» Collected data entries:
-- value of A on the main domain
theorem live_closed (K N : Nat) (hN : 2 ≤ N) :
    live (K : Int) (N : Int) = pvE K N := by
  unfold live
  rw [if_neg (by simp; omega)]
  have hp0 : (PySem.List.pyRange 0 ((K : Int)+1) 1).map
      (fun _ => List.replicate (((N : Int)+1)).toNat 0) = pvMk2 K N (fun _ _ => 0) := by
    apply List.ext_getElem
    · simp [pvMk2, PySem.List.length_pyRange_one]
    · intro a h1 h2
      simp only [List.getElem_map, pvMk2]
      have : (((N : Int))+1).toNat = N+1 := by omega
      rw [this]
      apply List.ext_getElem <;> simp
  dsimp only
  rw [hp0]
  have hp1 : pvSet2 (pvMk2 K N (fun _ _ => 0)) 0 1 1 = pvMk2 K N (pvG N 1) := by
    rw [pvMk2_set K N _ 0 1 1 (by omega) (by omega)]
    apply pvMk2_congr
    intro a b ha hb
    simp only [pvG, Int.toNat_zero, Int.toNat_one]
    by_cases hc : a = 0 ∧ b = 1
    · rw [if_pos hc, if_pos ⟨hc.1, by omega, by omega⟩, hc.2]; rfl
    · rw [if_neg hc, if_neg (by omega)]
  rw [hp1]
  rw [pv_phase1 K N hN N (by omega) (le_refl N), pv_outer K N hN K (le_refl K)]
  rw [pvMk2_get K N _ _ _ (by omega) (by omega)]
  simp only [Int.toNat_natCast]
  rw [if_pos (le_refl K)]

-- value of B: the product loop computes the binomial coefficient
theorem pv_bfold (k : Int) (K : Nat) (hk : k = (K : Int)) (m : Nat) :
    (PySem.List.pyRange 1 ((m : Int)+1) 1).foldl
        (fun r i => PySem.Int.floordiv (r * (k + 1 + i)) i) 1
      = ((K+1+m).choose m : Int) := by
  induction m with
  | zero =>
    rw [PySem.List.pyRange_one_eq_nil (by norm_num)]
    simp
  | succ m ih =>
    have hsplit : PySem.List.pyRange 1 (((m+1 : Nat) : Int)+1) 1
        = PySem.List.pyRange 1 ((m : Int)+1) 1 ++ [((m : Int)+1)] := by
      have := PySem.List.pyRange_one_succ_right (a := 1) (b := (m : Int)+1) (by omega)
      rw [← this]; push_cast; ring_nf
    rw [hsplit, List.foldl_append, ih]
    simp only [List.foldl_cons, List.foldl_nil]
    have hmul : ((K+1+m).choose m : Int) * (k + 1 + ((m : Int)+1))
        = (((K+m+2).choose (m+1) * (m+1) : Nat) : Int) := by
      have hid : (K+m+1).choose m * (K+m+2) = (K+m+2).choose (m+1) * (m+1) := by
        have h2 := Nat.add_one_mul_choose_eq (K+m+1) m
        simp only [Nat.succ_eq_add_one, show K+m+1+1 = K+m+2 from by omega] at h2
        rw [Nat.mul_comm]
        exact h2
      rw [hk, show K+1+m = K+m+1 from by omega, ← hid]
      push_cast
      ring
    rw [hmul, show ((m : Int)+1) = (((m+1 : Nat) : Int)) from by push_cast; ring]
    rw [PySem.Int.floordiv_natCast]
    rw [Nat.mul_div_cancel _ (by omega)]
    rw [show K+1+(m+1) = K+m+2 from by omega]

-- ===== VERDICT (by name: the statement is the Claim_ definition above) =====
theorem live_spec : Claim_equal_live := by
  intro k n _ hpre
  unfold Spec_live
  rcases hpre with h1 | ⟨hk, hn⟩
  · subst h1
    unfold live live_alt
    rw [if_pos (by simp), PySem.List.pyRange_one_eq_nil (by norm_num)]
    simp
  · obtain ⟨K, hK⟩ : ∃ K : Nat, k = (K : Int) := ⟨k.toNat, by omega⟩
    obtain ⟨N, hN⟩ : ∃ N : Nat, n = (N : Int) := ⟨n.toNat, by omega⟩
    have hN2 : 2 ≤ N := by omega
    subst hK hN
    rw [live_closed K N hN2]
    unfold live_alt
    obtain ⟨M, hM⟩ : ∃ M : Nat, N = M + 1 := ⟨N - 1, by omega⟩
    have hb : ((N : Nat) : Int) = ((M : Int)+1) := by omega
    rw [hb, pv_bfold (K : Int) K rfl M]
    subst hM
    simp [pvE, show K+M+1 = K+1+M from by omega]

» INSTRUCTIONS FOR THE TASK: Your answer must be the data above, copied exactly from its first line through the line containing "-- value of B: the", and nothing more.

» YOUR SOLUTION:
-- value of A on the main domain
theorem live_closed (K N : Nat) (hN : 2 ≤ N) :
    live (K : Int) (N : Int) = pvE K N := by
  unfold live
  rw [if_neg (by simp; omega)]
  have hp0 : (PySem.List.pyRange 0 ((K : Int)+1) 1).map
      (fun _ => List.replicate (((N : Int)+1)).toNat 0) = pvMk2 K N (fun _ _ => 0) := by
    apply List.ext_getElem
    · simp [pvMk2, PySem.List.length_pyRange_one]
    · intro a h1 h2
      simp only [List.getElem_map, pvMk2]
      have : (((N : Int))+1).toNat = N+1 := by omega
      rw [this]
      apply List.ext_getElem <;> simp
  dsimp only
  rw [hp0]
  have hp1 : pvSet2 (pvMk2 K N (fun _ _ => 0)) 0 1 1 = pvMk2 K N (pvG N 1) := by
    rw [pvMk2_set K N _ 0 1 1 (by omega) (by omega)]
    apply pvMk2_congr
    intro a b ha hb
    simp only [pvG, Int.toNat_zero, Int.toNat_one]
    by_cases hc : a = 0 ∧ b = 1
    · rw [if_pos hc, if_pos ⟨hc.1, by omega, by omega⟩, hc.2]; rfl
    · rw [if_neg hc, if_neg (by omega)]
  rw [hp1]
  rw [pv_phase1 K N hN N (by omega) (le_refl N), pv_outer K N hN K (le_refl K)]
  rw [pvMk2_get K N _ _ _ (by omega) (by omega)]
  simp only [Int.toNat_natCast]
  rw [if_pos (le_refl K)]

-- value of B: the product loop computes the binomial coefficient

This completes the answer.